There are several other lines of research aimed at eliminating the von Neumann bottleneck, including: Processing-in-Memory (PIM) technology; quantum computing; and even neuromorphic computing inspired by human brain structure.
The Changing Nature of Applications
The original applications for supercomputers involved solving systems of linear equations for fields such as nuclear weapons development, and performance on the Linpack benchmark has provided a close correlation to performance on real-world applications.
Over time, however, applications have diversified, and data-intensive supercomputer applications have become increasingly important. These applications have a low computation-to-data-access ratio, and Linpack isn’t as useful a metric.
Graph algorithms are a key part of many analytics workloads, leading to the development of the Graph 500 benchmark and the corresponding Graph500 list, which provides an interesting contrast to the TOP500.
There are other ways to rank supercomputers too.
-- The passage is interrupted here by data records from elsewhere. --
-- pv_equiv track=rewrite | github.com/sama-shah/romi | menstrual_prediction_algorithm/data_processing_utils.py | create_generated_labels
-- ===== SOURCE A (Python) =====
-- from typing import List, Dict, Iterable, Tuple, Set, Optional
--
-- def create_generated_labels(
--     num_data_points: int,
--     ovulation: Set[int],
--     fertility: Set[int],
--     spike: Set[int],
--     period: Set[int]
-- ) -> List[str]:
--     """
--     Generate label strings for each time index based on membership
--     in different physiological phase index sets.
--
--     Priority order:
--         ovulation → fertile → luteal → period → follicular
--
--     Parameters
--     ----------
--     num_data_points : int
--         Number of data points to label.
--     ovulation, fertility, spike, period : set of int
--         Sets of indices for each physiological phase.
--
--     Returns
--     -------
--     List[str]
--         A label per data point.
--     """
--     labels = []
--
--     for i in range(num_data_points):
--         if i in ovulation:
--             labels.append("ovulation")
--         elif i in fertility:
--             labels.append("fertile")
--         elif i in spike:
--             labels.append("luteal")
--         elif i in period:
--             labels.append("period")
--         else:
--             labels.append("follicular")
--
--     return labels
-- ===== SOURCE B (Python) =====
-- def create_generated_labels(num_data_points, ovulation, fertility, spike, period):
--     labels = ["follicular"] * num_data_points
--     for phase_set, label in ((period, "period"), (spike, "luteal"),
--                              (fertility, "fertile"), (ovulation, "ovulation")):
--         for i in phase_set:
--             if 0 <= i < num_data_points:
--                 labels[i] = label
--     return labels
-- ===== Notes on version B (the rewrite author's own statement) =====
-- stated objective: alternative
-- what changed: Instead of scanning the index range and testing each index against every set in priority order, B pre-fills the list with 'follicular' and paints the phase sets over it in reverse priority order, so higher-priority labels overwrite lower ones.
import Mathlib
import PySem

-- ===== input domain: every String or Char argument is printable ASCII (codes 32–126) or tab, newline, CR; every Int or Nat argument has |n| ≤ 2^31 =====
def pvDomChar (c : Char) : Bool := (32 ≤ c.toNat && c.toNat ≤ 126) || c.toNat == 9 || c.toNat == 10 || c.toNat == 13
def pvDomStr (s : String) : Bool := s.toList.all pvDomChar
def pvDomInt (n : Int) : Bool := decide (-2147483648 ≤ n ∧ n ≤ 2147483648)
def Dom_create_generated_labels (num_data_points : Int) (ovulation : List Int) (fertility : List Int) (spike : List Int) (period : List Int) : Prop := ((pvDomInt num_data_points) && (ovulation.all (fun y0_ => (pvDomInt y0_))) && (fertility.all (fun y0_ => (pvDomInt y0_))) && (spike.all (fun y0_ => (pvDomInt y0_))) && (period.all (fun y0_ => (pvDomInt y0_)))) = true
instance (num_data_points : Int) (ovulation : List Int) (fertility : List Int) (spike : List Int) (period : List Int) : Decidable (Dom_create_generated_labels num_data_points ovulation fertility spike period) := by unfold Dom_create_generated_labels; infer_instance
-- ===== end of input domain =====

-- B replaces A's per-index priority scan by pre-filling 'follicular' and painting the
-- phase sets over it in reverse priority order (alternative decomposition, same cost class).

-- ===== PORT A =====
-- for i in range(num_data_points): append the label chosen by the if/elif chain
def create_generated_labels (num_data_points : Int) (ovulation : List Int) (fertility : List Int) (spike : List Int) (period : List Int) : List String :=
  (PySem.List.pyRange 0 num_data_points 1).foldl
    (fun labels i =>
      labels ++ [if ovulation.contains i then "ovulation"
                 else if fertility.contains i then "fertile"
                 else if spike.contains i then "luteal"
                 else if period.contains i then "period"
                 else "follicular"]) []

-- ===== PORT B =====
-- for i in phase_set: if 0 <= i < num_data_points: labels[i] = label
def pvPaint (num_data_points : Int) (labels : List String) (phase_set : List Int) (label : String) : List String :=
  phase_set.foldl
    (fun acc i => if 0 ≤ i ∧ i < num_data_points then acc.set i.toNat label else acc)
    labels

def create_generated_labels_alt (num_data_points : Int) (ovulation : List Int) (fertility : List Int) (spike : List Int) (period : List Int) : List String :=
  pvPaint num_data_points
    (pvPaint num_data_points
      (pvPaint num_data_points
        (pvPaint num_data_points
          (List.replicate num_data_points.toNat "follicular")
          period "period")
        spike "luteal")
      fertility "fertile")
    ovulation "ovulation"

-- ===== PRECONDITION & SPEC =====
def Spec_create_generated_labels (num_data_points : Int) (ovulation : List Int) (fertility : List Int) (spike : List Int) (period : List Int) (out : List String) : Prop := out = create_generated_labels_alt num_data_points ovulation fertility spike period
instance (num_data_points : Int) (ovulation : List Int) (fertility : List Int) (spike : List Int) (period : List Int) (out : List String) : Decidable (Spec_create_generated_labels num_data_points ovulation fertility spike period out) := by unfold Spec_create_generated_labels; infer_instance

-- ===== CLAIM (what is proved, stated in full; the proofs are below) =====
def Claim_equal_create_generated_labels : Prop := ∀ (num_data_points : Int) (ovulation : List Int) (fertility : List Int) (spike : List Int) (period : List Int), Dom_create_generated_labels num_data_points ovulation fertility spike period → Spec_create_generated_labels num_data_points ovulation fertility spike period (create_generated_labels num_data_points ovulation fertility spike period)

-- ===== LEMMAS AND PROOFS =====

theorem pvPaint_length (n : Int) (L : List String) (s : List Int) (lab : String) :
    (pvPaint n L s lab).length = L.length := by
  induction s generalizing L with
  | nil => rfl
  | cons i s ih =>
    simp only [pvPaint, List.foldl_cons] at *
    rw [ih]
    split <;> simp

theorem pvPaint_getElem? (n : Int) (L : List String) (hL : L.length = n.toNat)
    (s : List Int) (lab : String) (j : Nat) :
    (pvPaint n L s lab)[j]? = if s.contains (j : Int) ∧ (j : Int) < n then some lab else L[j]? := by
  induction s generalizing L with
  | nil => simp [pvPaint]
  | cons i s ih =>
    simp only [pvPaint, List.foldl_cons] at *
    set L' := if 0 ≤ i ∧ i < n then L.set i.toNat lab else L with hL'
    have hlen : L'.length = n.toNat := by rw [hL']; split <;> simp [hL]
    rw [ih L' hlen]
    by_cases hs : s.contains (j : Int) = true ∧ (j : Int) < n
    · have hc : (i :: s).contains (j : Int) = true ∧ (j : Int) < n := by
        refine ⟨?_, hs.2⟩
        simp only [List.contains_cons, Bool.or_eq_true]
        right
        exact hs.1
      rw [if_pos hs, if_pos hc]
    · rw [if_neg hs]
      by_cases hij : i = (j : Int)
      · by_cases hjn : i < n
        · have h0 : (0 : Int) ≤ i := by rw [hij]; positivity
          have hset : L' = L.set i.toNat lab := by rw [hL']; simp [h0, hjn]
          have hjl : j < L.length := by rw [hL]; omega
          have hnat : i.toNat = j := by omega
          have hc : (i :: s).contains (j : Int) = true ∧ (j : Int) < n := by
            refine ⟨?_, by omega⟩
            simp [hij]
          rw [hset, hnat, if_pos hc]
          simp [hjl]
        · have hng : ¬ (0 ≤ i ∧ i < n) := by omega
          have hLL : L' = L := by rw [hL']; simp [hng]
          have hnc : ¬ ((i :: s).contains (j : Int) = true ∧ (j : Int) < n) := by
            rintro ⟨-, h2⟩; omega
          rw [hLL, if_neg hnc]
      · have hL'j : L'[j]? = L[j]? := by
          rw [hL']
          split
          next h =>
            have hne : i.toNat ≠ j := by omega
            simp [hne]
          next => rfl
        have hnc : ¬ ((i :: s).contains (j : Int) = true ∧ (j : Int) < n) := by
          rintro ⟨h1, h2⟩
          simp only [List.contains_cons, Bool.or_eq_true, beq_iff_eq] at h1
          rcases h1 with h | h
          · exact hij h.symm
          · exact hs ⟨by simpa using h, h2⟩
        rw [hL'j, if_neg hnc]

theorem create_generated_labels_spec : Claim_equal_create_generated_labels := by
  intro n ov fe sp pe _
  unfold Spec_create_generated_labels
  unfold create_generated_labels
  rw [PySem.List.foldl_append_singleton_eq_map, List.nil_append]
  set f : Int → String := fun i =>
    if ov.contains i then "ovulation"
    else if fe.contains i then "fertile"
    else if sp.contains i then "luteal"
    else if pe.contains i then "period"
    else "follicular" with hf
  -- lengths
  have hrep : (List.replicate n.toNat "follicular").length = n.toNat := by simp
  have h1 := pvPaint_length n (List.replicate n.toNat "follicular") pe "period"
  have h2 := pvPaint_length n (pvPaint n (List.replicate n.toNat "follicular") pe "period") sp "luteal"
  have h3 := pvPaint_length n (pvPaint n (pvPaint n (List.replicate n.toNat "follicular") pe "period") sp "luteal") fe "fertile"
  apply List.ext_getElem?
  intro j
  by_cases hj : j < n.toNat
  · have hjn : (j : Int) < n := by omega
    have hget : ((PySem.List.pyRange 0 n 1).map f)[j]? = some (f (j : Int)) := by
      rw [PySem.List.pyRange_one, List.map_map]
      have hj2 : j < (n - 0).toNat := by omega
      rw [List.getElem?_map, List.getElem?_range hj2]
      simp
    rw [hget]
    unfold create_generated_labels_alt
    rw [pvPaint_getElem? n _ (by rw [h3, h2, h1, hrep]) ov "ovulation" j,
        pvPaint_getElem? n _ (by rw [h2, h1, hrep]) fe "fertile" j,
        pvPaint_getElem? n _ (by rw [h1, hrep]) sp "luteal" j,
        pvPaint_getElem? n _ hrep pe "period" j]
    have hrepj : (List.replicate n.toNat "follicular")[j]? = some "follicular" := by
      simp [hj]
    rw [hrepj, hf]
    simp only [hjn, and_true]
    split_ifs <;> rfl
  · have hA : ((PySem.List.pyRange 0 n 1).map f)[j]? = none := by
      apply List.getElem?_eq_none
      simp [PySem.List.length_pyRange_one]
      omega
    have hB : (create_generated_labels_alt n ov fe sp pe)[j]? = none := by
      apply List.getElem?_eq_none
      unfold create_generated_labels_alt
      rw [pvPaint_length, pvPaint_length, pvPaint_length, pvPaint_length, hrep]
      omega
    rw [hA, hB]
-- pv_equiv track=rewrite | github.com/boarderframe/BoarderframeOS | core/hq_metrics_layer.py | _get_department_icon
-- ===== SOURCE A (Python) =====
-- class BFIcons:
--     """Standardized icon set (Font Awesome)"""
--
--     # Entity icons
--     AGENT = "fa-robot"
--     LEADER = "fa-crown"
--     DEPARTMENT = "fa-building"
--     DIVISION = "fa-sitemap"
--     SERVER = "fa-server"
--     DATABASE = "fa-database"
--     REGISTRY = "fa-network-wired"
--
--     # Status icons
--     ACTIVE = "fa-check-circle"
--     INACTIVE = "fa-pause-circle"
--     WARNING = "fa-exclamation-triangle"
--     ERROR = "fa-times-circle"
--     LOADING = "fa-spinner"
--
--     # Department category icons
--     EXECUTIVE_DEPT = "fa-crown"
--     ENGINEERING_DEPT = "fa-code"
--     OPERATIONS_DEPT = "fa-cogs"
--     INFRASTRUCTURE_DEPT = "fa-server"
--     INTELLIGENCE_DEPT = "fa-brain"
--     INNOVATION_DEPT = "fa-lightbulb"
--     RESEARCH_DEPT = "fa-flask"
--
-- def _get_department_icon(dept_name: str) -> str:
--     """Get icon for department based on name/type"""
--     name_lower = dept_name.lower()
--
--     if any(x in name_lower for x in ["executive", "leadership"]):
--         return BFIcons.EXECUTIVE_DEPT
--     elif any(x in name_lower for x in ["engineering", "development"]):
--         return BFIcons.ENGINEERING_DEPT
--     elif any(x in name_lower for x in ["operations", "business"]):
--         return BFIcons.OPERATIONS_DEPT
--     elif any(x in name_lower for x in ["infrastructure", "systems"]):
--         return BFIcons.INFRASTRUCTURE_DEPT
--     elif any(x in name_lower for x in ["intelligence", "analytics"]):
--         return BFIcons.INTELLIGENCE_DEPT
--     elif any(x in name_lower for x in ["innovation", "research"]):
--         return BFIcons.INNOVATION_DEPT
--     else:
--         return BFIcons.DEPARTMENT
-- ===== SOURCE B (Python) =====
-- _ENTRIES = [
--     ("executive", 0), ("leadership", 0),
--     ("engineering", 1), ("development", 1),
--     ("operations", 2), ("business", 2),
--     ("infrastructure", 3), ("systems", 3),
--     ("intelligence", 4), ("analytics", 4),
--     ("innovation", 5), ("research", 5),
-- ]
-- _ICONS = ["fa-crown", "fa-code", "fa-cogs", "fa-server",
--           "fa-brain", "fa-lightbulb", "fa-building"]
--
-- def _get_department_icon(dept_name: str) -> str:
--     """Rank every matching keyword by category priority and index the icon
--     array with the best (minimum) priority; 6 (the default icon) if none match."""
--     s = dept_name.lower()
--     return _ICONS[min((p for kw, p in _ENTRIES if kw in s), default=6)]
-- ===== Notes on version B (the rewrite author's own statement) =====
-- stated objective: alternative
-- what changed: Instead of a prioritized if/elif chain of early returns, B scores the name: it collects the category priority of every matching keyword from a flat keyword->priority list and indexes a flat icon array with the minimum priority (default 6 = the generic icon), which coincides with the first-firing branch.
import Mathlib
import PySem

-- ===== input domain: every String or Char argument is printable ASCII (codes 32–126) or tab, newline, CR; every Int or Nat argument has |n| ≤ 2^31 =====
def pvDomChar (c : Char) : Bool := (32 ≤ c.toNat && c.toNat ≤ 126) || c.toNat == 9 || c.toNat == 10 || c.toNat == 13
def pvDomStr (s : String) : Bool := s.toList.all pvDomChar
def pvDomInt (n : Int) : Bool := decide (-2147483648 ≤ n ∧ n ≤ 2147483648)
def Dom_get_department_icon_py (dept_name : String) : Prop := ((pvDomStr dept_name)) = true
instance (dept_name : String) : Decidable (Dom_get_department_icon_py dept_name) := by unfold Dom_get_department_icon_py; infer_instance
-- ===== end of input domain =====

-- B re-derives the icon by ranking: every matching keyword contributes its category
-- priority, the minimum priority (default 6) indexes a flat icon array (objective: alternative).


-- ===== PORT A =====
def get_department_icon_py (dept_name : String) : String :=
  let name_lower := PySem.Str.lower dept_name
  if ["executive", "leadership"].any (fun x => PySem.Str.isIn x name_lower) then
    "fa-crown"
  else if ["engineering", "development"].any (fun x => PySem.Str.isIn x name_lower) then
    "fa-code"
  else if ["operations", "business"].any (fun x => PySem.Str.isIn x name_lower) then
    "fa-cogs"
  else if ["infrastructure", "systems"].any (fun x => PySem.Str.isIn x name_lower) then
    "fa-server"
  else if ["intelligence", "analytics"].any (fun x => PySem.Str.isIn x name_lower) then
    "fa-brain"
  else if ["innovation", "research"].any (fun x => PySem.Str.isIn x name_lower) then
    "fa-lightbulb"
  else
    "fa-building"

-- ===== PORT B =====
def pvEntries : List (String × Int) :=
  [ ("executive", 0), ("leadership", 0)
  , ("engineering", 1), ("development", 1)
  , ("operations", 2), ("business", 2)
  , ("infrastructure", 3), ("systems", 3)
  , ("intelligence", 4), ("analytics", 4)
  , ("innovation", 5), ("research", 5) ]

def pvIcons : List String :=
  ["fa-crown", "fa-code", "fa-cogs", "fa-server", "fa-brain", "fa-lightbulb", "fa-building"]

def get_department_icon_py_alt (dept_name : String) : String :=
  let s := PySem.Str.lower dept_name
  -- _ICONS[min((p for kw, p in _ENTRIES if kw in s), default=6)]
  -- the index is always 0..6, so it is in range; "" default is never used
  PySem.List.pyGetD pvIcons
    (PySem.List.minD ((pvEntries.filter (fun e => PySem.Str.isIn e.1 s)).map (fun e => e.2))
      (fun x => x) 6) ""

-- ===== PRECONDITION & SPEC =====
def Spec_get_department_icon_py (dept_name : String) (out : String) : Prop := out = get_department_icon_py_alt dept_name
instance (dept_name : String) (out : String) : Decidable (Spec_get_department_icon_py dept_name out) := by unfold Spec_get_department_icon_py; infer_instance

-- ===== CLAIM (what is proved, stated in full; the proofs are below) =====
def Claim_equal_get_department_icon_py : Prop := ∀ (dept_name : String), Dom_get_department_icon_py dept_name → Spec_get_department_icon_py dept_name (get_department_icon_py dept_name)

-- ===== LEMMAS AND PROOFS =====

-- hits of B, as a function of the per-keyword match booleans (same shape as List.filter+map)
def pvHits : List Bool → List (String × Int) → List Int
  | b :: bs, e :: es => if b then e.2 :: pvHits bs es else pvHits bs es
  | _, _ => []

lemma pvHits_filter_map (p : (String × Int) → Bool) (es : List (String × Int)) :
    (es.filter p).map (fun e => e.2) = pvHits (es.map p) es := by
  induction es with
  | nil => rfl
  | cons e es ih => cases h : p e <;> simp [pvHits, h, ih]

-- the 4096 boolean cases, checked by the kernel
lemma pvTable (b0 b1 b2 b3 b4 b5 b6 b7 b8 b9 b10 b11 : Bool) :
    (if b0 || b1 then "fa-crown"
     else if b2 || b3 then "fa-code"
     else if b4 || b5 then "fa-cogs"
     else if b6 || b7 then "fa-server"
     else if b8 || b9 then "fa-brain"
     else if b10 || b11 then "fa-lightbulb"
     else "fa-building")
    = PySem.List.pyGetD pvIcons
        (PySem.List.minD (pvHits [b0, b1, b2, b3, b4, b5, b6, b7, b8, b9, b10, b11] pvEntries)
          (fun x => x) 6) "" := by
  revert b0 b1 b2 b3 b4 b5 b6 b7 b8 b9 b10 b11
  decide

-- ===== VERDICT (by name: the statement is the Claim_ definition above) =====
theorem get_department_icon_py_spec : Claim_equal_get_department_icon_py := by
  intro s _
  unfold Spec_get_department_icon_py get_department_icon_py get_department_icon_py_alt
  simp only [pvHits_filter_map, pvEntries, List.map, List.any_cons, List.any_nil,
    Bool.or_false]
  exact pvTable _ _ _ _ _ _ _ _ _ _ _ _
In an age of concern about global warming, the Green 500 list ranks the world’s most powerful machines in terms of floating point operations per watt; not surprisingly, it’s very different from the TOP500. Piz Daint, the #7 machine on the TOP500, barely breaks the Green 500 top 20 at #20, but the other top machines – Tianhe-2 (70), Titan (53), Sequoia (55), K computer (214), Mira (56) – are much further down the list. Conversely, the #1 Green 500 machine achieves over 7 Gflops/W, but its Linpack performance is only good enough for #136 on the TOP 500 list.
The Road Ahead
Although it might be possible to produce an exascale machine today with a brute force approach, a practical computer might be achievable by 2022 or even later. The US Department of Energy’s Exascale Initiative envisions a machine that consumes just 20 MW using one million 1-teraflop processors and 64 petabytes of memory.
Among the tasks identified will be the development of new programming paradigms to deal with massive data sets, and the detection of and recovery from soft errors. The resulting machine is likely to look quite different from the machines of the last twenty years.